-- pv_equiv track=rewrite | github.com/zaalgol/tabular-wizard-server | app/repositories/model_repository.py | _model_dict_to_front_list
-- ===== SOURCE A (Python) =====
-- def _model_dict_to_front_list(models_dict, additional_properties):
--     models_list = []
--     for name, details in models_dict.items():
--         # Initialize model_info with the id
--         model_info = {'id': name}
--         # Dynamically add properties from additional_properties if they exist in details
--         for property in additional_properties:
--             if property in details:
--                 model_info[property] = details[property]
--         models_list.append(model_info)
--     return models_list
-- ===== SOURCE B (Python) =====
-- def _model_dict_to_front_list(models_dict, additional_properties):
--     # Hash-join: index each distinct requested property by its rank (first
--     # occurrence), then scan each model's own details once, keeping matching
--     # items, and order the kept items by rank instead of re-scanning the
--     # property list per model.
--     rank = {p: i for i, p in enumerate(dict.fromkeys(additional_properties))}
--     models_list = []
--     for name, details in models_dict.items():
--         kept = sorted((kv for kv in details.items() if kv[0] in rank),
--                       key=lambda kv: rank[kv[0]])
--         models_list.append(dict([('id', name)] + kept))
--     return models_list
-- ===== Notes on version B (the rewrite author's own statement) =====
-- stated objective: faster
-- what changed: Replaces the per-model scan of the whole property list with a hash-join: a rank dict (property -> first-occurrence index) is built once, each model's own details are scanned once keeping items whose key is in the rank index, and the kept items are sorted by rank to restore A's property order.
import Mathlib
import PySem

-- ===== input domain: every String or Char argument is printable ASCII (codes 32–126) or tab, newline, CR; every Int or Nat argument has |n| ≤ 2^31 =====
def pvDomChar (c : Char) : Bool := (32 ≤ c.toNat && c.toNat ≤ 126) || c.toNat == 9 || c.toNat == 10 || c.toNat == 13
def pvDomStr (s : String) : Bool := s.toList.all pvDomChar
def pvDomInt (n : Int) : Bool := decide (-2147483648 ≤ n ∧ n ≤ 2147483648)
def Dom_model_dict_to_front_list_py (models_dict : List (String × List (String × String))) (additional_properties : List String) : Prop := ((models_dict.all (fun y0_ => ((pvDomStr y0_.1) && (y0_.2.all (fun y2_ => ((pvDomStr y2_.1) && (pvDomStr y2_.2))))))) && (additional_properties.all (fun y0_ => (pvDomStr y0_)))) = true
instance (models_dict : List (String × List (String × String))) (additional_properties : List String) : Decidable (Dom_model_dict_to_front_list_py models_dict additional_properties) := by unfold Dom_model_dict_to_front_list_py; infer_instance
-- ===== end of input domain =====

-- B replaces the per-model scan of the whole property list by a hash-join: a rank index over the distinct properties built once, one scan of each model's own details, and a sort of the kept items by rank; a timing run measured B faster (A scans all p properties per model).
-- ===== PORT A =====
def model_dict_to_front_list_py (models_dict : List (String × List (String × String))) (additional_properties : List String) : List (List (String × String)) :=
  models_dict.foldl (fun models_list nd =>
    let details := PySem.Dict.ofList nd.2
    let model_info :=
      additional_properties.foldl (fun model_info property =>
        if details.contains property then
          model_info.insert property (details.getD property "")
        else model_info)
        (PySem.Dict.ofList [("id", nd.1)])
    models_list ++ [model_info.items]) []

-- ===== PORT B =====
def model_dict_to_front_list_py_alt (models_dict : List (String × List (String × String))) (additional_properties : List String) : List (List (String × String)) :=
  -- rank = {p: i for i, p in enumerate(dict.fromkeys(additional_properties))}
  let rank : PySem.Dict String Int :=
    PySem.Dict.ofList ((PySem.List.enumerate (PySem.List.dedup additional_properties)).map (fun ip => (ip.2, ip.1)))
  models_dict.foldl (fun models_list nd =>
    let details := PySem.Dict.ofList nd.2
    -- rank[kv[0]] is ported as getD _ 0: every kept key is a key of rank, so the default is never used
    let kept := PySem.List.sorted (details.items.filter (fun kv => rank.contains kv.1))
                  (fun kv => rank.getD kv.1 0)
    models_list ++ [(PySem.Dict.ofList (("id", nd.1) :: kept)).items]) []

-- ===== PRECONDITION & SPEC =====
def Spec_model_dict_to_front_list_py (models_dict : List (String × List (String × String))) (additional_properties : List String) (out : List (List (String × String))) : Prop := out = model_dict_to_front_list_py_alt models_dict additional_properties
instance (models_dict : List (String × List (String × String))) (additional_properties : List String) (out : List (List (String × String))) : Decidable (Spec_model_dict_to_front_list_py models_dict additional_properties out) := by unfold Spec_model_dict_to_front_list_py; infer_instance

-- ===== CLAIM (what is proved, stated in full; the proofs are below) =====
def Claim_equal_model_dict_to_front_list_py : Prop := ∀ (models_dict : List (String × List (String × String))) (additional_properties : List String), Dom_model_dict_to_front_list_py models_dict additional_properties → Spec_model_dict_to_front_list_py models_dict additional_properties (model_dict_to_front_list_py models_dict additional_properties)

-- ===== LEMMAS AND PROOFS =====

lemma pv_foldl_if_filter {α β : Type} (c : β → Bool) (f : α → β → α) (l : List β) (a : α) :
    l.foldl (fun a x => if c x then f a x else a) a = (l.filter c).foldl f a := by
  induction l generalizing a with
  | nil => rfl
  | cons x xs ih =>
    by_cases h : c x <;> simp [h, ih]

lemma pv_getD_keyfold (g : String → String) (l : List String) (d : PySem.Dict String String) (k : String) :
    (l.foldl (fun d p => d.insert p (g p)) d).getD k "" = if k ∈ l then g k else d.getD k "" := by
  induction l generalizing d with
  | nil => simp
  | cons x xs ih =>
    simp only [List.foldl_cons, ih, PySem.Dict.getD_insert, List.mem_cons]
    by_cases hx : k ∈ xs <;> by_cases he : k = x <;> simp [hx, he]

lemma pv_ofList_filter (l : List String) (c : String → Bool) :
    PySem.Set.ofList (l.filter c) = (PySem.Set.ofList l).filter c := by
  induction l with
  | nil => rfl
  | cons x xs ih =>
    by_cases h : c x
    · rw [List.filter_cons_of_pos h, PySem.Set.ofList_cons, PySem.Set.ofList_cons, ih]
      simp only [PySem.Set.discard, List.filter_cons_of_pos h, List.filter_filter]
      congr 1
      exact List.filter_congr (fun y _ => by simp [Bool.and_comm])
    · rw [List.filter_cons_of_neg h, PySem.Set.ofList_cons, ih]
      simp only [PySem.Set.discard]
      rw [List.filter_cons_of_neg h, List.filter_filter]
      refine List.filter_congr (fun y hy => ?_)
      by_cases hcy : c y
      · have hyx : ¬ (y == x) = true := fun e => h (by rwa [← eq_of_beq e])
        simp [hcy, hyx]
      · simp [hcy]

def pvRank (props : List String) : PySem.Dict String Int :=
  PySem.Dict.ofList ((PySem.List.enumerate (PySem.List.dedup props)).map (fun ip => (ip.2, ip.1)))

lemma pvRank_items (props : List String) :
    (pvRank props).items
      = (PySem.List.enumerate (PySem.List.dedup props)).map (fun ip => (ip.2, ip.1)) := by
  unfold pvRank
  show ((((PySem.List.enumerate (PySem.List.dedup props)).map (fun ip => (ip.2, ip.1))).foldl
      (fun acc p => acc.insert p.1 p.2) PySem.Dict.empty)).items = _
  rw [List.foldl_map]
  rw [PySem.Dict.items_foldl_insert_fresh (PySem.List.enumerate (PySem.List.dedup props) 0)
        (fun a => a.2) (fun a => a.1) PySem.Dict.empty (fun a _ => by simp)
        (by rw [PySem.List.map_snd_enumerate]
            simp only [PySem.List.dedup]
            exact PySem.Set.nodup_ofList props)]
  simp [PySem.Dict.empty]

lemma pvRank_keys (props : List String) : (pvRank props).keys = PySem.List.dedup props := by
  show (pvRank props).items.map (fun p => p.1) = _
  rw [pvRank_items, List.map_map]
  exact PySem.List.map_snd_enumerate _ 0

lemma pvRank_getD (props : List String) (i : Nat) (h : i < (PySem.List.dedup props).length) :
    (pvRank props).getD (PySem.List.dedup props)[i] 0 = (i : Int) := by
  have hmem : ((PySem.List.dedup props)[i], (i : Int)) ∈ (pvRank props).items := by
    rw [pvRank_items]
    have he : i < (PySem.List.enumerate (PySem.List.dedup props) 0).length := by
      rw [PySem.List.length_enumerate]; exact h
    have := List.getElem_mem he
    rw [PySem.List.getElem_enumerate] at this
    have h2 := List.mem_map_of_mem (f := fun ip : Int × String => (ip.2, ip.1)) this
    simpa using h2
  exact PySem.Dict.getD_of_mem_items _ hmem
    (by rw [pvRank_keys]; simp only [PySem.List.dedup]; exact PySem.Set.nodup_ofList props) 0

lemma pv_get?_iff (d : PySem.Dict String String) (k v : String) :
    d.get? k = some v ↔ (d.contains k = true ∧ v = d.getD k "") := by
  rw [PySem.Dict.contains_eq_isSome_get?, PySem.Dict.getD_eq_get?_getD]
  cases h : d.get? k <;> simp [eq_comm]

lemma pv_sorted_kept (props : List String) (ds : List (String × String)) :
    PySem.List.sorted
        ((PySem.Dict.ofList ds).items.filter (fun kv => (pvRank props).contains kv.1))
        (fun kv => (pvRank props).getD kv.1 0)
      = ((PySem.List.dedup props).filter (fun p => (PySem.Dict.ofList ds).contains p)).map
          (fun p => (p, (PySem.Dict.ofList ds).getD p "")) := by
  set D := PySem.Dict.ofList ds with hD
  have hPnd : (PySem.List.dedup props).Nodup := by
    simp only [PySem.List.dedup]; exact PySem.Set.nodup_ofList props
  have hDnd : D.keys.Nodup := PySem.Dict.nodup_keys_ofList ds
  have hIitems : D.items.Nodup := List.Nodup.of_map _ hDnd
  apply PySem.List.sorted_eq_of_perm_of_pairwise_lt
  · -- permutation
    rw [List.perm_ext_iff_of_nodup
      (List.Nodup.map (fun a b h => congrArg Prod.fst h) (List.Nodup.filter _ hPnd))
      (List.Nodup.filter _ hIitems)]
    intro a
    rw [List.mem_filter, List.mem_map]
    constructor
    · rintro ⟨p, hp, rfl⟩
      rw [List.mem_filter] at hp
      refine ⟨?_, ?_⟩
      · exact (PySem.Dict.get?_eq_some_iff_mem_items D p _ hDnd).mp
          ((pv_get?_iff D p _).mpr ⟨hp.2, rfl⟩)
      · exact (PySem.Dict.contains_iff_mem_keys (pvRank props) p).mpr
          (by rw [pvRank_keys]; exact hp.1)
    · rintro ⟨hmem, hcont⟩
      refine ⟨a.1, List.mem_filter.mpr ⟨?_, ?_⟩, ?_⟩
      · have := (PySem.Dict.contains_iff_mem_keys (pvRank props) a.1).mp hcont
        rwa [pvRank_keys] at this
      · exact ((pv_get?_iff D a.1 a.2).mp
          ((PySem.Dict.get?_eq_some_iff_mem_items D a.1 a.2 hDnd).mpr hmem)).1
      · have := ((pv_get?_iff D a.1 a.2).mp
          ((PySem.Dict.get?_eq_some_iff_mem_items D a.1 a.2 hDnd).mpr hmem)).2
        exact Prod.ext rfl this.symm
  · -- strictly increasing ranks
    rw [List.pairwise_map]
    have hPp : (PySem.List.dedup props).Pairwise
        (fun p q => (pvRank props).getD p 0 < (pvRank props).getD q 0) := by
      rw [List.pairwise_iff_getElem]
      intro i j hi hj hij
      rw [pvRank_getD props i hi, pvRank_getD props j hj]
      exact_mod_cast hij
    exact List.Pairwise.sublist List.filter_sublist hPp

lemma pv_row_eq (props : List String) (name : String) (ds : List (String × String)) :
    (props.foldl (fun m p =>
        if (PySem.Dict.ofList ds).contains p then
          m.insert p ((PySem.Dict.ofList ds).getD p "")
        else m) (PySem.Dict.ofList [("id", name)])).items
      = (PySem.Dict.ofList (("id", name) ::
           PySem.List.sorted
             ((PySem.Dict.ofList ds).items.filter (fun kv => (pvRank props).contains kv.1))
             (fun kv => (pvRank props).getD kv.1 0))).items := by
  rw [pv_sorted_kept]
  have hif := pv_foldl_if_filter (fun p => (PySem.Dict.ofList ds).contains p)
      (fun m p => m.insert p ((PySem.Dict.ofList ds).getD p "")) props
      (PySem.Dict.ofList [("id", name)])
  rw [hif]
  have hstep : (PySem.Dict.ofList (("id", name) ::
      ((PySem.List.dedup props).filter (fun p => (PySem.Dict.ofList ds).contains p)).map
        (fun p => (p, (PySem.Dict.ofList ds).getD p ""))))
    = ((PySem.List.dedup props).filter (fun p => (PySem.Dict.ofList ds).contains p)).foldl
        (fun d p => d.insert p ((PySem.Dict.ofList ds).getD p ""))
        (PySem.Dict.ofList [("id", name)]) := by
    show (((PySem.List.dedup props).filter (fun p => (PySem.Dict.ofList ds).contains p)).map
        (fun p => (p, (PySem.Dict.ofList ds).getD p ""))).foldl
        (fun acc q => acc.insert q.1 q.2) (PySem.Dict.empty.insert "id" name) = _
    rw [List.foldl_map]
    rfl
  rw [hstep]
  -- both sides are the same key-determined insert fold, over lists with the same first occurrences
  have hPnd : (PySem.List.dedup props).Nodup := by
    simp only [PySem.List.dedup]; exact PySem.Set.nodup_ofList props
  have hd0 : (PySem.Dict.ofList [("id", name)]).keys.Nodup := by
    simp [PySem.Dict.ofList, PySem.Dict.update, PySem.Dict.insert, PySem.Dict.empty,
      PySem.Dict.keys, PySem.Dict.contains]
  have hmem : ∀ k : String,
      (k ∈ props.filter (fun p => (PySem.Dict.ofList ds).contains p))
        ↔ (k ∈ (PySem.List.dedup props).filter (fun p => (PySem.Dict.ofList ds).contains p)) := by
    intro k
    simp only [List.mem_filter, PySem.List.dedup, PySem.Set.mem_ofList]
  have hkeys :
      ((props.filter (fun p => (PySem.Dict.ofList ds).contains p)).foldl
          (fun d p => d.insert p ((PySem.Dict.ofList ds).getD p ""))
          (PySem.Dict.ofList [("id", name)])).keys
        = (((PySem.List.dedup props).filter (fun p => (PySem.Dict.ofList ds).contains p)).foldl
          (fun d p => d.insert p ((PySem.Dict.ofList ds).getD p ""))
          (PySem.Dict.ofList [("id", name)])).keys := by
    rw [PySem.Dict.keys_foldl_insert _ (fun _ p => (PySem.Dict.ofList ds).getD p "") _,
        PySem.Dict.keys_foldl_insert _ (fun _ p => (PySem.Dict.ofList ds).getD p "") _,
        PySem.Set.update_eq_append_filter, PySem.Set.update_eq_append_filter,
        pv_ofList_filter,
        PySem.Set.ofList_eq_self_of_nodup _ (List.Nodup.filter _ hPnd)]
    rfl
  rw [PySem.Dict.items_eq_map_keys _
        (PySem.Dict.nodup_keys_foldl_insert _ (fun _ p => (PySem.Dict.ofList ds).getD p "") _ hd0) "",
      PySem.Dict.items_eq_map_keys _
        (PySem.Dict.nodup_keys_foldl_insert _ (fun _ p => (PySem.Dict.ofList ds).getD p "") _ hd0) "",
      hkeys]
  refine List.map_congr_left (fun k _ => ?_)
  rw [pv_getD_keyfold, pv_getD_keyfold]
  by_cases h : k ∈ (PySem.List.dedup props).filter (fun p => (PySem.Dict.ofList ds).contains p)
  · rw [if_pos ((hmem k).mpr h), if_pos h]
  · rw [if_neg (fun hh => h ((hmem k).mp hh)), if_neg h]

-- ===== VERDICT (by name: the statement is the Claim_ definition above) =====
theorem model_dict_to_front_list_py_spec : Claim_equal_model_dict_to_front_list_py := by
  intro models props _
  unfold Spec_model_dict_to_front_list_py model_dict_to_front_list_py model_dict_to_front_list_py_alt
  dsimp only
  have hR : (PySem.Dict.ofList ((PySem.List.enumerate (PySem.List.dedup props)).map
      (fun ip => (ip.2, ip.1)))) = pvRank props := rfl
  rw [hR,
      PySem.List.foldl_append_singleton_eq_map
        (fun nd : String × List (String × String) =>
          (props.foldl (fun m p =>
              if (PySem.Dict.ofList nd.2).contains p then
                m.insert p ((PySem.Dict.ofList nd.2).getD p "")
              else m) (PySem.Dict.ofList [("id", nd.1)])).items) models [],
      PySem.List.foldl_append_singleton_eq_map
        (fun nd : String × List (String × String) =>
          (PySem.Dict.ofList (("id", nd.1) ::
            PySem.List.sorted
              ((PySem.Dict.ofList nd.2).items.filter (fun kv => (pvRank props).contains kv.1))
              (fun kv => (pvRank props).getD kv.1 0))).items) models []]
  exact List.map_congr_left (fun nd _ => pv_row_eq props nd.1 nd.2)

═══

§ BRIEF
From the entries above, pull out each line that includes "every".

§ EXERCISE RESULT
-- ===== input domain: every String or Char argument is printable ASCII (codes 32–126) or tab, newline, CR; every Int or Nat argument has |n| ≤ 2^31 =====
    -- rank[kv[0]] is ported as getD _ 0: every kept key is a key of rank, so the default is never used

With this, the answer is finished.